Tre giorni in Sila tra natura, gastronomia, artigianato locale e jazz

Al mio arrivo a Cosenza trovo Daniele Donnici ad accogliermi, lui fa parte dello staff di Visit Cosenza, l’agenzia che ha organizzato il blog tour in Sila, persona dal carattere genuino e cordiale che mi ha portato a fare un rapido giro della città poiché gli altri blogger sarebbero arrivati di lì a poco.

Cosenza custodisce una leggenda legata al passaggio dei Goti nel remoto 410. Parla di un re-condottiero, Alarico, realmente esistito e morto di malaria alle porte della città, e del suo inestimabile tesoro di cui si favoleggia da secoli e che mai nessuno è riuscito a trovare. L’uno e l’altro sarebbero sepolti nel letto del Busento, fatto deviare dai barbari per non lasciare la tomba del loro re in balia delle orde di miserabili assetati di vendetta che seguivano l’esercito a distanza. A ricordo dell’episodio, a metà tra storia e leggenda, resta il ponte di Alarico (visibile nella foto), sospeso sul fiume tra le chiese di San Domenico e di San Francesco da Paola, nel punto esatto, si dice, in cui giacerebbe il tesoro, ma finora ogni ricerca è stata inutile.

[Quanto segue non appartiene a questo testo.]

-- pv_equiv track=rewrite | github.com/TimCares/MasterThesis | src/kd_precompute/multimodal_data2vec.py | _get_pretrained_block_indices
-- ===== SOURCE A (Python) =====
-- from typing import Dict, Any, Optional, List, Union
--
-- def _get_pretrained_block_indices(depth, n_blocks_pretrained) -> List[int]:
--     blocks_pretrained = [i for i in range(n_blocks_pretrained)]
--     blocks = []
--     pretrained_blocks_count = len(blocks_pretrained)
--
--     if depth*2 > pretrained_blocks_count:
--         pretrained_remaining = pretrained_blocks_count
--         model_remaining = depth
--         current_block_idx = 0
--         while model_remaining*2 > pretrained_remaining and model_remaining > 0:
--             blocks.append(blocks_pretrained[current_block_idx])
--             pretrained_remaining -= 1
--             model_remaining -= 1
--             current_block_idx += 1
--
--         if model_remaining > 0:
--             for i in range(0, depth-current_block_idx):
--                 take_block_idx = i*2+current_block_idx
--                 blocks.append(blocks_pretrained[take_block_idx])
--     else:
--         for i in range(depth):
--             blocks.append(blocks_pretrained[i*2])
--
--     assert len(blocks) == depth
--
--     return blocks
-- ===== SOURCE B (Python) =====
-- from typing import List
--
-- def _get_pretrained_block_indices(depth, n_blocks_pretrained) -> List[int]:
--     # single pass: the first k positions map 1:1, the rest with stride 2
--     k = max(0, 2 * depth - n_blocks_pretrained)
--     return [p if p < k else k + (p - k) * 2 for p in range(depth)]
-- ===== Notes on version B (the rewrite author's own statement) =====
-- stated objective: simpler
-- what changed: Replaced A's two-phase counter-driven while-then-for consumption of a materialized index list by one closed-form pass: a single threshold k = max(0, 2*depth - n_blocks_pretrained) decides per position whether to pick 1:1 or with stride 2.
import Mathlib
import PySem

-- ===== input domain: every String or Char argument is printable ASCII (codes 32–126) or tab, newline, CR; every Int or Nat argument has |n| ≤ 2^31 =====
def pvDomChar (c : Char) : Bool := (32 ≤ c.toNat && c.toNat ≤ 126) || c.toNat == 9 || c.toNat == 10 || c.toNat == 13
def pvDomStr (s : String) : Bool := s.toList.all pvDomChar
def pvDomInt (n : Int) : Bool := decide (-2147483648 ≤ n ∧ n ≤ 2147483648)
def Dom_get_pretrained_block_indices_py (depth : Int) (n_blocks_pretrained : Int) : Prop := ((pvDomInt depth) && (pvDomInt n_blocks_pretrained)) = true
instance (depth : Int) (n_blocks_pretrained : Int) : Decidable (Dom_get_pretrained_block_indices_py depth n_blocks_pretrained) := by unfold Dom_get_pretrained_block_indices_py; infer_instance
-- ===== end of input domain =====

-- B replaces A's two-phase while/for counter loops by one closed-form pass with a
-- threshold k = max(0, 2*depth - n_blocks_pretrained) (objective: simpler).

-- ===== PORT A =====
-- the while loop, state (blocks, pretrained_remaining, model_remaining, current_block_idx)
def pvAWhile (bp : List Int) (blocks : List Int) (pr mr idx : Int) :
    List Int × Int × Int × Int :=
  if mr * 2 > pr ∧ mr > 0 then
    pvAWhile bp (blocks ++ [PySem.List.pyGetD bp idx 0]) (pr - 1) (mr - 1) (idx + 1)
  else (blocks, pr, mr, idx)
termination_by mr.toNat
decreasing_by omega

def get_pretrained_block_indices_py (depth : Int) (n_blocks_pretrained : Int) : List Int :=
  let blocks_pretrained := PySem.List.pyRange 0 n_blocks_pretrained 1
  let pretrained_blocks_count : Int := blocks_pretrained.length
  if depth * 2 > pretrained_blocks_count then
    let st := pvAWhile blocks_pretrained [] pretrained_blocks_count depth 0
    let blocks := st.1
    let mr := st.2.2.1
    let current_block_idx := st.2.2.2
    if mr > 0 then
      (PySem.List.pyRange 0 (depth - current_block_idx) 1).foldl
        (fun b i => b ++ [PySem.List.pyGetD blocks_pretrained (i * 2 + current_block_idx) 0]) blocks
    else blocks
  else
    (PySem.List.pyRange 0 depth 1).foldl
      (fun b i => b ++ [PySem.List.pyGetD blocks_pretrained (i * 2) 0]) []

-- ===== PORT B =====
def get_pretrained_block_indices_py_alt (depth : Int) (n_blocks_pretrained : Int) : List Int :=
  let k := max 0 (2 * depth - n_blocks_pretrained)
  (PySem.List.pyRange 0 depth 1).map (fun p => if p < k then p else k + (p - k) * 2)

-- ===== PRECONDITION & SPEC =====
-- Pre_ excludes exactly the inputs where A raises: AssertionError for depth < 0,
-- IndexError for 0 < depth > n_blocks_pretrained.
def Pre_get_pretrained_block_indices_py (depth : Int) (n_blocks_pretrained : Int) : Prop :=
  0 ≤ depth ∧ (depth = 0 ∨ depth ≤ n_blocks_pretrained)
instance (depth : Int) (n_blocks_pretrained : Int) : Decidable (Pre_get_pretrained_block_indices_py depth n_blocks_pretrained) := by unfold Pre_get_pretrained_block_indices_py; infer_instance
def pvWitness_get_pretrained_block_indices_py : Int × Int := (3, 4)

def Spec_get_pretrained_block_indices_py (depth : Int) (n_blocks_pretrained : Int) (out : List Int) : Prop := out = get_pretrained_block_indices_py_alt depth n_blocks_pretrained
instance (depth : Int) (n_blocks_pretrained : Int) (out : List Int) : Decidable (Spec_get_pretrained_block_indices_py depth n_blocks_pretrained out) := by unfold Spec_get_pretrained_block_indices_py; infer_instance

-- ===== CLAIM (what is proved, stated in full; the proofs are below) =====
def Claim_equal_get_pretrained_block_indices_py : Prop := ∀ (depth : Int) (n_blocks_pretrained : Int), Dom_get_pretrained_block_indices_py depth n_blocks_pretrained → Pre_get_pretrained_block_indices_py depth n_blocks_pretrained → Spec_get_pretrained_block_indices_py depth n_blocks_pretrained (get_pretrained_block_indices_py depth n_blocks_pretrained)

-- ===== LEMMAS AND PROOFS =====

theorem pyGetD_pyRange_self (n t : Int) (h0 : 0 ≤ t) (h1 : t < n) :
    PySem.List.pyGetD (PySem.List.pyRange 0 n 1) t 0 = t := by
  simpa using PySem.List.pyGetD_map_pyRange_of_nonneg (fun i => i) n t 0 h0 h1

theorem map_eq_self_of_mem {l : List Int} {f : Int → Int} (h : ∀ p ∈ l, f p = p) :
    l.map f = l := by
  rw [List.map_congr_left h, List.map_id']

theorem pvAWhile_spec (n d : Int) (hd : d ≤ n) :
    ∀ (j : Nat) (t : Int) (blocks : List Int), 0 ≤ t → t + j = 2 * d - n →
      pvAWhile (PySem.List.pyRange 0 n 1) blocks (n - t) (d - t) t =
        (blocks ++ PySem.List.pyRange t (2 * d - n) 1, n - (2 * d - n), d - (2 * d - n), 2 * d - n) := by
  intro j
  induction j with
  | zero =>
    intro t blocks ht hk
    rw [pvAWhile]
    have hcond : ¬ ((d - t) * 2 > n - t ∧ d - t > 0) := by omega
    rw [if_neg hcond, PySem.List.pyRange_one_eq_nil (by omega)]
    simp only [List.append_nil]
    have h1 : n - t = n - (2 * d - n) := by omega
    have h2 : d - t = d - (2 * d - n) := by omega
    have h3 : t = 2 * d - n := by omega
    rw [h1, h2, h3]
  | succ j ih =>
    intro t blocks ht hk
    rw [pvAWhile]
    have hcond : (d - t) * 2 > n - t ∧ d - t > 0 := by omega
    rw [if_pos hcond]
    have hget : PySem.List.pyGetD (PySem.List.pyRange 0 n 1) t 0 = t :=
      pyGetD_pyRange_self n t ht (by omega)
    have e1 : n - t - 1 = n - (t + 1) := by omega
    have e2 : d - t - 1 = d - (t + 1) := by omega
    rw [hget, e1, e2, ih (t + 1) (blocks ++ [t]) (by omega) (by omega),
      PySem.List.pyRange_one_cons (by omega : t < 2 * d - n)]
    simp

theorem get_pretrained_block_indices_py_eq (depth n_blocks_pretrained : Int)
    (hpre : Pre_get_pretrained_block_indices_py depth n_blocks_pretrained) :
    get_pretrained_block_indices_py depth n_blocks_pretrained =
      get_pretrained_block_indices_py_alt depth n_blocks_pretrained := by
  obtain ⟨hd0, hcase⟩ := hpre
  rcases hcase with h0 | hdn
  · -- depth = 0: both are the empty list
    subst h0
    have hlen : (0:Int) ≤ ((PySem.List.pyRange 0 n_blocks_pretrained 1).length : Int) := by
      exact_mod_cast Int.natCast_nonneg _
    unfold get_pretrained_block_indices_py get_pretrained_block_indices_py_alt
    rw [if_neg (by omega : ¬ (0:Int) * 2 > ((PySem.List.pyRange 0 n_blocks_pretrained 1).length : Int)),
      PySem.List.pyRange_one_eq_nil (le_refl (0:Int))]
    simp
  · -- 0 ≤ depth ≤ n
    set d := depth
    set n := n_blocks_pretrained
    have hn0 : 0 ≤ n := le_trans hd0 hdn
    have hlen : ((PySem.List.pyRange 0 n 1).length : Int) = n := by
      rw [PySem.List.length_pyRange_one]; omega
    unfold get_pretrained_block_indices_py get_pretrained_block_indices_py_alt
    simp only [hlen]
    by_cases hbig : d * 2 > n
    · rw [if_pos hbig]
      -- the while loop picks 0..k-1 one to one, k = 2*d - n
      have hw := pvAWhile_spec n d hdn (2 * d - n).toNat 0 [] le_rfl (by omega)
      rw [show n - (0:Int) = n by omega, show d - (0:Int) = d by omega] at hw
      rw [hw]
      simp only [List.nil_append]
      have hk : max 0 (2 * d - n) = 2 * d - n := by omega
      rw [hk]
      by_cases hmr : d - (2 * d - n) > 0
      · rw [if_pos hmr, PySem.List.foldl_append_singleton_eq_map,
          PySem.List.pyRange_one_append 0 (2 * d - n) d (by omega) (by omega), List.map_append]
        congr 1
        · -- first k entries map to themselves
          refine (map_eq_self_of_mem ?_).symm
          intro p hp
          rw [PySem.List.mem_pyRange_one] at hp
          simp [if_pos (by omega : p < 2*d-n)]
        · -- stride-2 tail: shift both ranges to List.range
          rw [PySem.List.pyRange_one 0 (d - (2*d-n)), PySem.List.pyRange_one (2*d-n) d,
            List.map_map, List.map_map]
          simp only [sub_zero, zero_add]
          apply List.map_congr_left
          intro j hj
          rw [List.mem_range] at hj
          have hget : PySem.List.pyGetD (PySem.List.pyRange 0 n 1)
              ((j:Int) * 2 + (2 * d - n)) 0 = (j:Int) * 2 + (2 * d - n) :=
            pyGetD_pyRange_self n _ (by omega) (by omega)
          simp only [Function.comp_apply, hget]
          rw [if_neg (by omega : ¬ ((2*d-n) + (j:Int) < 2*d-n))]
          ring
      · rw [if_neg hmr]
        -- d = 2*d - n: every position is below the threshold
        rw [show PySem.List.pyRange 0 (2*d-n) 1 = PySem.List.pyRange 0 d 1 by
          congr 1; omega]
        refine (map_eq_self_of_mem ?_).symm
        intro p hp
        rw [PySem.List.mem_pyRange_one] at hp
        simp [if_pos (by omega : p < 2*d-n)]
    · rw [if_neg hbig]
      -- stride-2 everywhere; threshold k = 0
      rw [PySem.List.foldl_append_singleton_eq_map]
      have hk : max 0 (2 * d - n) = 0 := by omega
      rw [hk]
      simp only [List.nil_append]
      apply List.map_congr_left
      intro p hp
      rw [PySem.List.mem_pyRange_one] at hp
      have hget : PySem.List.pyGetD (PySem.List.pyRange 0 n 1) (p * 2) 0 = p * 2 :=
        pyGetD_pyRange_self n _ (by omega) (by omega)
      rw [hget, if_neg (by omega : ¬ p < 0)]
      ring

-- ===== VERDICT (by name: the statement is the Claim_ definition above) =====
theorem get_pretrained_block_indices_py_spec : Claim_equal_get_pretrained_block_indices_py := by
  intro depth n _ hpre
  exact get_pretrained_block_indices_py_eq depth n hpre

La prima tappa di questo inaspettato (ed apprezzato) mini tour della città è stata Cosenza Antica, un borgo medievale che solo in questi anni sta tornando in auge grazie all’intervento del comune, all’interno di questa parte della città andiamo direttamente al Museo del Fumetto, l’unico museo in pianta stabile in Italia dedicato all’arte del fumetto.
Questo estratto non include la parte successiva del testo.